-- pv_equiv track=rewrite | github.com/Snehareddy0505/dsa | cntnumofnicsubarr.py | cntnumofnicsubarr
-- ===== SOURCE A (Python) =====
-- def cntnumofnicsubarr(nums, goal):
--     if goal < 0:
--         return 0
--
--     l = 0
--     curr_sum = 0
--     cnt = 0
--
--     for r in range(len(nums)):
--         curr_sum += nums[r] % 10
--
--         while curr_sum > goal:
--             curr_sum -= nums[l] % 10
--             l += 1
--
--         cnt += (r - l + 1)
--
--     return cnt
-- ===== SOURCE B (Python) =====
-- def cntnumofnicsubarr(nums, goal):
--     if goal < 0:
--         return 0
--     P = [0]
--     for x in nums:
--         P.append(P[-1] + x % 10)
--     cnt = 0
--     for r in range(len(nums)):
--         target = P[r + 1] - goal
--         lo, hi = 0, r + 1
--         while lo < hi:
--             mid = (lo + hi) // 2
--             if P[mid] < target:
--                 lo = mid + 1
--             else:
--                 hi = mid
--         cnt += r - lo + 1
--     return cnt
-- ===== Notes on version B (the rewrite author's own statement) =====
-- stated objective: alternative
-- what changed: Replaces A's two-pointer sliding window (carried left pointer and running window sum) by a prefix-sum array with a per-right-endpoint binary search (bisect_left) for the smallest admissible left endpoint, exploiting that digit contributions are nonnegative so prefix sums are monotone.
import Mathlib
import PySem

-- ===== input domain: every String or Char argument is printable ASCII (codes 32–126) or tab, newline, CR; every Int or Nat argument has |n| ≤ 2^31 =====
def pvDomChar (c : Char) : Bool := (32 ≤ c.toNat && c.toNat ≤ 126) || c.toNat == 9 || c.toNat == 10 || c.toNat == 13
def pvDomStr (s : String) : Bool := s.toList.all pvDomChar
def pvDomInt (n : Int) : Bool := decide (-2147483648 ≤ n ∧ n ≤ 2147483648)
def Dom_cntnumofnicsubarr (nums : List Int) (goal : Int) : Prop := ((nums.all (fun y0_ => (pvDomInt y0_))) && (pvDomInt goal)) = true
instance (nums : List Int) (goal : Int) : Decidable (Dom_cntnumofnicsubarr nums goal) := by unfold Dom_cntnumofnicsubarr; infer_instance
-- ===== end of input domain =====

-- B replaces A's sliding window by prefix sums + per-endpoint binary search (alternative algorithm, same results).


-- ===== PORT A =====
-- A's inner `while curr_sum > goal` loop; the fuel argument only makes the recursion
-- total (the outer loop always passes enough fuel: the loop runs at most r+1-l times);
-- nums.getD l 0 is exact because l stays in range while the loop runs.
def pvAWhile (nums : List Int) (goal : Int) : Nat → Int → Nat → Int × Nat
  | 0, cs, l => (cs, l)
  | fuel + 1, cs, l =>
    if goal < cs then
      pvAWhile nums goal fuel (cs - PySem.Int.mod (nums.getD l 0) 10) (l + 1)
    else (cs, l)

-- `for r in range(len(nums))` with state (l, curr_sum, cnt); nums.getD r 0 is exact (r < len).
def cntnumofnicsubarr (nums : List Int) (goal : Int) : Int :=
  if goal < 0 then 0
  else
    ((List.range nums.length).foldl
      (fun (st : Nat × Int × Int) r =>
        let p := pvAWhile nums goal (nums.length + 1) (st.2.1 + PySem.Int.mod (nums.getD r 0) 10) st.1
        (p.2, p.1, st.2.2 + ((r : Int) - (p.2 : Int) + 1)))
      (0, 0, 0)).2.2

-- ===== PORT B =====
-- `P = [0]; for x in nums: P.append(P[-1] + x % 10)` (P is never empty, so P[-1] is its last slot)
def pvBuildP (nums : List Int) : List Int :=
  nums.foldl (fun P x => P ++ [P.getD (P.length - 1) 0 + PySem.Int.mod x 10]) [0]

-- `while lo < hi: mid = (lo+hi)//2; ...` of Source B; P.getD mid 0 is exact (mid < hi ≤ len P - 1).
def pvBisect (P : List Int) (target : Int) (lo hi : Nat) : Nat :=
  if h : lo < hi then
    if P.getD ((lo + hi) / 2) 0 < target then pvBisect P target ((lo + hi) / 2 + 1) hi
    else pvBisect P target lo ((lo + hi) / 2)
  else lo
termination_by hi - lo
decreasing_by all_goals omega

def cntnumofnicsubarr_alt (nums : List Int) (goal : Int) : Int :=
  if goal < 0 then 0
  else
    (List.range nums.length).foldl
      (fun (cnt : Int) (r : Nat) =>
        cnt + ((r : Int) - ((pvBisect (pvBuildP nums) ((pvBuildP nums).getD (r + 1) 0 - goal) 0 (r + 1) : Nat) : Int) + 1))
      0

-- ===== PRECONDITION & SPEC =====
def Spec_cntnumofnicsubarr (nums : List Int) (goal : Int) (out : Int) : Prop := out = cntnumofnicsubarr_alt nums goal
instance (nums : List Int) (goal : Int) (out : Int) : Decidable (Spec_cntnumofnicsubarr nums goal out) := by unfold Spec_cntnumofnicsubarr; infer_instance

-- ===== CLAIM (what is proved, stated in full; the proofs are below) =====
def Claim_equal_cntnumofnicsubarr : Prop := ∀ (nums : List Int) (goal : Int), Dom_cntnumofnicsubarr nums goal → Spec_cntnumofnicsubarr nums goal (cntnumofnicsubarr nums goal)

-- ===== LEMMAS AND PROOFS =====

-- digit-prefix sum: pvPf nums i = sum of (x % 10) over the first i elements
def pvPf (nums : List Int) (i : Nat) : Int :=
  ((nums.take i).map (fun x => PySem.Int.mod x 10)).sum

lemma pvDg_nonneg (x : Int) : 0 ≤ PySem.Int.mod x 10 :=
  PySem.Int.mod_nonneg x (by norm_num)

lemma pvPf_succ (nums : List Int) (i : Nat) (h : i < nums.length) :
    pvPf nums (i + 1) = pvPf nums i + PySem.Int.mod (nums.getD i 0) 10 := by
  have ht : nums.take (i + 1) = nums.take i ++ [nums[i]] := by
    rw [List.take_add_one, List.getElem?_eq_getElem h]; rfl
  unfold pvPf
  rw [ht, List.map_append, List.sum_append, List.getD_eq_getElem?_getD, List.getElem?_eq_getElem h]
  simp

lemma pvPf_le_succ (nums : List Int) (i : Nat) : pvPf nums i ≤ pvPf nums (i + 1) := by
  by_cases h : i < nums.length
  · rw [pvPf_succ nums i h]; have := pvDg_nonneg (nums.getD i 0); omega
  · unfold pvPf
    rw [List.take_of_length_le (by omega), List.take_of_length_le (by omega)]

lemma pvPf_mono (nums : List Int) {i j : Nat} (h : i ≤ j) : pvPf nums i ≤ pvPf nums j := by
  induction j with
  | zero => have hi : i = 0 := by omega
            simp [hi]
  | succ j ih =>
    rcases Nat.lt_or_ge i (j + 1) with hl | hl
    · exact le_trans (ih (by omega)) (pvPf_le_succ nums j)
    · have : i = j + 1 := by omega
      simp [this]

-- the scan of Source B's loop
def pvScan (s : Int) : List Int → List Int
  | [] => []
  | x :: xs => (s + PySem.Int.mod x 10) :: pvScan (s + PySem.Int.mod x 10) xs

lemma pvFold_eq : ∀ (xs P : List Int) (s : Int), P ≠ [] → P.getD (P.length - 1) 0 = s →
    xs.foldl (fun P x => P ++ [P.getD (P.length - 1) 0 + PySem.Int.mod x 10]) P = P ++ pvScan s xs := by
  intro xs
  induction xs with
  | nil => intro P s _ _; simp [pvScan]
  | cons x xs ih =>
    intro P s hne hlast
    simp only [List.foldl_cons, pvScan]
    rw [hlast]
    rw [ih (P ++ [s + PySem.Int.mod x 10]) (s + PySem.Int.mod x 10) (by simp) ?_]
    · simp
    · simp [List.getD_eq_getElem?_getD]

lemma pvScan_getD : ∀ (xs : List Int) (s : Int) (i : Nat), i < xs.length →
    (pvScan s xs).getD i 0 = s + pvPf xs (i + 1) := by
  intro xs
  induction xs with
  | nil => intro s i h; simp at h
  | cons x xs ih =>
    intro s i h
    cases i with
    | zero => simp [pvScan, pvPf]
    | succ i =>
      simp only [pvScan, List.getD_cons_succ]
      rw [ih (s + PySem.Int.mod x 10) i (by simpa using h)]
      unfold pvPf
      simp only [List.take_succ_cons, List.map_cons, List.sum_cons]
      ring

lemma pvBuildP_getD (nums : List Int) (i : Nat) (h : i ≤ nums.length) :
    (pvBuildP nums).getD i 0 = pvPf nums i := by
  unfold pvBuildP
  rw [pvFold_eq nums [0] 0 (by simp) (by simp)]
  cases i with
  | zero => simp [pvPf]
  | succ i =>
    simp only [List.cons_append, List.nil_append, List.getD_cons_succ]
    rw [pvScan_getD nums 0 i (by omega)]
    omega

lemma pvLeast_unique (nums : List Int) (t : Int) (a b : Nat)
    (ha1 : ∀ j, j < a → pvPf nums j < t) (ha2 : t ≤ pvPf nums a)
    (hb1 : ∀ j, j < b → pvPf nums j < t) (hb2 : t ≤ pvPf nums b) : a = b := by
  rcases lt_trichotomy a b with h | h | h
  · have := hb1 a h; omega
  · exact h
  · have := ha1 b h; omega

lemma pvBisect_spec (nums : List Int) (t : Int) :
    ∀ (k lo hi : Nat), hi - lo ≤ k → lo ≤ hi → hi ≤ nums.length →
      (∀ j, j < lo → pvPf nums j < t) → t ≤ pvPf nums hi →
      (∀ j, j < pvBisect (pvBuildP nums) t lo hi → pvPf nums j < t) ∧
      t ≤ pvPf nums (pvBisect (pvBuildP nums) t lo hi) ∧
      pvBisect (pvBuildP nums) t lo hi ≤ nums.length := by
  intro k
  induction k with
  | zero =>
    intro lo hi hk hle hhi hlo ht
    have : lo = hi := by omega
    rw [pvBisect]
    simp only [this, lt_irrefl, dif_neg, not_false_iff]
    subst this
    exact ⟨hlo, ht, hhi⟩
  | succ k ih =>
    intro lo hi hk hle hhi hlo ht
    rw [pvBisect]
    by_cases h : lo < hi
    · rw [dif_pos h]
      have hmid1 : lo ≤ (lo + hi) / 2 := by omega
      have hmid2 : (lo + hi) / 2 < hi := by omega
      rw [pvBuildP_getD nums ((lo + hi) / 2) (by omega)]
      by_cases hc : pvPf nums ((lo + hi) / 2) < t
      · rw [if_pos hc]
        refine ih ((lo + hi) / 2 + 1) hi (by omega) (by omega) hhi ?_ ht
        intro j hj
        exact lt_of_le_of_lt (pvPf_mono nums (by omega)) hc
      · rw [if_neg hc]
        exact ih lo ((lo + hi) / 2) (by omega) (by omega) (by omega) hlo (by omega)
    · rw [dif_neg h]
      have : lo = hi := by omega
      subst this
      exact ⟨hlo, ht, hhi⟩

lemma pvAWhile_spec (nums : List Int) (goal : Int) (hg : 0 ≤ goal) (r : Nat) (hr : r < nums.length) :
    ∀ (fuel : Nat) (cs : Int) (l : Nat), cs = pvPf nums (r + 1) - pvPf nums l → l ≤ r + 1 →
      (∀ j, j < l → goal < pvPf nums (r + 1) - pvPf nums j) → r + 1 - l < fuel →
      (pvAWhile nums goal fuel cs l).1 = pvPf nums (r + 1) - pvPf nums (pvAWhile nums goal fuel cs l).2 ∧
      (pvAWhile nums goal fuel cs l).2 ≤ r + 1 ∧
      (pvAWhile nums goal fuel cs l).1 ≤ goal ∧
      (∀ j, j < (pvAWhile nums goal fuel cs l).2 → goal < pvPf nums (r + 1) - pvPf nums j) := by
  intro fuel
  induction fuel with
  | zero => intro cs l _ _ _ hf; omega
  | succ fuel ih =>
    intro cs l hcs hl hmin hf
    rw [pvAWhile]
    by_cases h : goal < cs
    · rw [if_pos h]
      have hlr : l ≠ r + 1 := by
        intro he; subst he; simp at hcs; omega
      have hl' : l < nums.length := by omega
      have hstep : cs - PySem.Int.mod (nums.getD l 0) 10 = pvPf nums (r + 1) - pvPf nums (l + 1) := by
        rw [pvPf_succ nums l hl']; omega
      refine ih _ (l + 1) hstep (by omega) ?_ (by omega)
      intro j hj
      rcases Nat.lt_or_ge j l with hj' | hj'
      · exact hmin j hj'
      · have : j = l := by omega
        subst this; omega
    · rw [if_neg h]
      exact ⟨hcs, hl, by omega, hmin⟩

lemma pvOuter (nums : List Int) (goal : Int) (hg : 0 ≤ goal) :
    ∀ (m : Nat), m ≤ nums.length →
      (((List.range m).foldl
        (fun (st : Nat × Int × Int) r =>
          let p := pvAWhile nums goal (nums.length + 1) (st.2.1 + PySem.Int.mod (nums.getD r 0) 10) st.1
          (p.2, p.1, st.2.2 + ((r : Int) - (p.2 : Int) + 1)))
        (0, 0, 0)).2.1 =
        pvPf nums m - pvPf nums ((List.range m).foldl
        (fun (st : Nat × Int × Int) r =>
          let p := pvAWhile nums goal (nums.length + 1) (st.2.1 + PySem.Int.mod (nums.getD r 0) 10) st.1
          (p.2, p.1, st.2.2 + ((r : Int) - (p.2 : Int) + 1)))
        (0, 0, 0)).1) ∧
      ((List.range m).foldl
        (fun (st : Nat × Int × Int) r =>
          let p := pvAWhile nums goal (nums.length + 1) (st.2.1 + PySem.Int.mod (nums.getD r 0) 10) st.1
          (p.2, p.1, st.2.2 + ((r : Int) - (p.2 : Int) + 1)))
        (0, 0, 0)).1 ≤ m ∧
      (∀ j, j < ((List.range m).foldl
        (fun (st : Nat × Int × Int) r =>
          let p := pvAWhile nums goal (nums.length + 1) (st.2.1 + PySem.Int.mod (nums.getD r 0) 10) st.1
          (p.2, p.1, st.2.2 + ((r : Int) - (p.2 : Int) + 1)))
        (0, 0, 0)).1 → goal < pvPf nums m - pvPf nums j) ∧
      ((List.range m).foldl
        (fun (st : Nat × Int × Int) r =>
          let p := pvAWhile nums goal (nums.length + 1) (st.2.1 + PySem.Int.mod (nums.getD r 0) 10) st.1
          (p.2, p.1, st.2.2 + ((r : Int) - (p.2 : Int) + 1)))
        (0, 0, 0)).2.2 =
      (List.range m).foldl
        (fun (cnt : Int) (r : Nat) =>
          cnt + ((r : Int) - ((pvBisect (pvBuildP nums) ((pvBuildP nums).getD (r + 1) 0 - goal) 0 (r + 1) : Nat) : Int) + 1))
        0 := by
  intro m
  induction m with
  | zero => simp [pvPf]
  | succ m ih =>
    intro hm
    obtain ⟨ih1, ih2, ih3, ih4⟩ := ih (by omega)
    have hmn : m < nums.length := by omega
    rw [List.range_succ, List.foldl_append, List.foldl_append]
    simp only [List.foldl_cons, List.foldl_nil]
    set stA := (List.range m).foldl
        (fun (st : Nat × Int × Int) r =>
          let p := pvAWhile nums goal (nums.length + 1) (st.2.1 + PySem.Int.mod (nums.getD r 0) 10) st.1
          (p.2, p.1, st.2.2 + ((r : Int) - (p.2 : Int) + 1)))
        (0, 0, 0) with hstA
    have hcs : stA.2.1 + PySem.Int.mod (nums.getD m 0) 10 = pvPf nums (m + 1) - pvPf nums stA.1 := by
      rw [ih1, pvPf_succ nums m hmn]; ring
    have hmin : ∀ j, j < stA.1 → goal < pvPf nums (m + 1) - pvPf nums j := by
      intro j hj
      have := ih3 j hj
      have := pvPf_le_succ nums m
      omega
    obtain ⟨hw1, hw2, hw3, hw4⟩ :=
      pvAWhile_spec nums goal hg m hmn (nums.length + 1)
        (stA.2.1 + PySem.Int.mod (nums.getD m 0) 10) stA.1 hcs (by omega) hmin (by omega)
    set p := pvAWhile nums goal (nums.length + 1) (stA.2.1 + PySem.Int.mod (nums.getD m 0) 10) stA.1 with hp
    -- B side: bisect finds the same least index
    have hP1 : (pvBuildP nums).getD (m + 1) 0 = pvPf nums (m + 1) := pvBuildP_getD nums (m + 1) (by omega)
    obtain ⟨hb1, hb2, hb3⟩ :=
      pvBisect_spec nums (pvPf nums (m + 1) - goal) (m + 1) 0 (m + 1) (by omega) (by omega)
        (by omega) (by intro j hj; omega) (by omega)
    have heq : pvBisect (pvBuildP nums) ((pvBuildP nums).getD (m + 1) 0 - goal) 0 (m + 1) = p.2 := by
      rw [hP1]
      refine pvLeast_unique nums (pvPf nums (m + 1) - goal) _ p.2 hb1 (by omega) ?_ (by omega)
      intro j hj
      have := hw4 j hj
      omega
    refine ⟨by simpa using hw1, by simpa using hw2, by simpa using hw4, ?_⟩
    show stA.2.2 + ((m : Int) - (p.2 : Int) + 1) =
      (List.range m).foldl
        (fun (cnt : Int) (r : Nat) =>
          cnt + ((r : Int) - ((pvBisect (pvBuildP nums) ((pvBuildP nums).getD (r + 1) 0 - goal) 0 (r + 1) : Nat) : Int) + 1)) 0
      + ((m : Int) - ((pvBisect (pvBuildP nums) ((pvBuildP nums).getD (m + 1) 0 - goal) 0 (m + 1) : Nat) : Int) + 1)
    rw [ih4, heq]

lemma pvMain (nums : List Int) (goal : Int) :
    cntnumofnicsubarr nums goal = cntnumofnicsubarr_alt nums goal := by
  unfold cntnumofnicsubarr cntnumofnicsubarr_alt
  by_cases h : goal < 0
  · simp [h]
  · rw [if_neg h, if_neg h]
    exact (pvOuter nums goal (by omega) nums.length (le_refl _)).2.2.2

-- ===== VERDICT (by name: the statement is the Claim_ definition above) =====
theorem cntnumofnicsubarr_spec : Claim_equal_cntnumofnicsubarr := by
  intro nums goal _
  unfold Spec_cntnumofnicsubarr
  exact pvMain nums goal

=-=-=-=-=

## EXERCISE DIRECTIONS
An exact copy of the data is needed, running from its first line through the line that holds "-- ===== SOURCE B", and nothing beyond that.

## RESPONSE TO THIS EXERCISE
-- pv_equiv track=rewrite | github.com/Snehareddy0505/dsa | cntnumofnicsubarr.py | cntnumofnicsubarr
-- ===== SOURCE A (Python) =====
-- def cntnumofnicsubarr(nums, goal):
--     if goal < 0:
--         return 0
--
--     l = 0
--     curr_sum = 0
--     cnt = 0
--
--     for r in range(len(nums)):
--         curr_sum += nums[r] % 10
--
--         while curr_sum > goal:
--             curr_sum -= nums[l] % 10
--             l += 1
--
--         cnt += (r - l + 1)
--
--     return cnt
-- ===== SOURCE B (Python) =====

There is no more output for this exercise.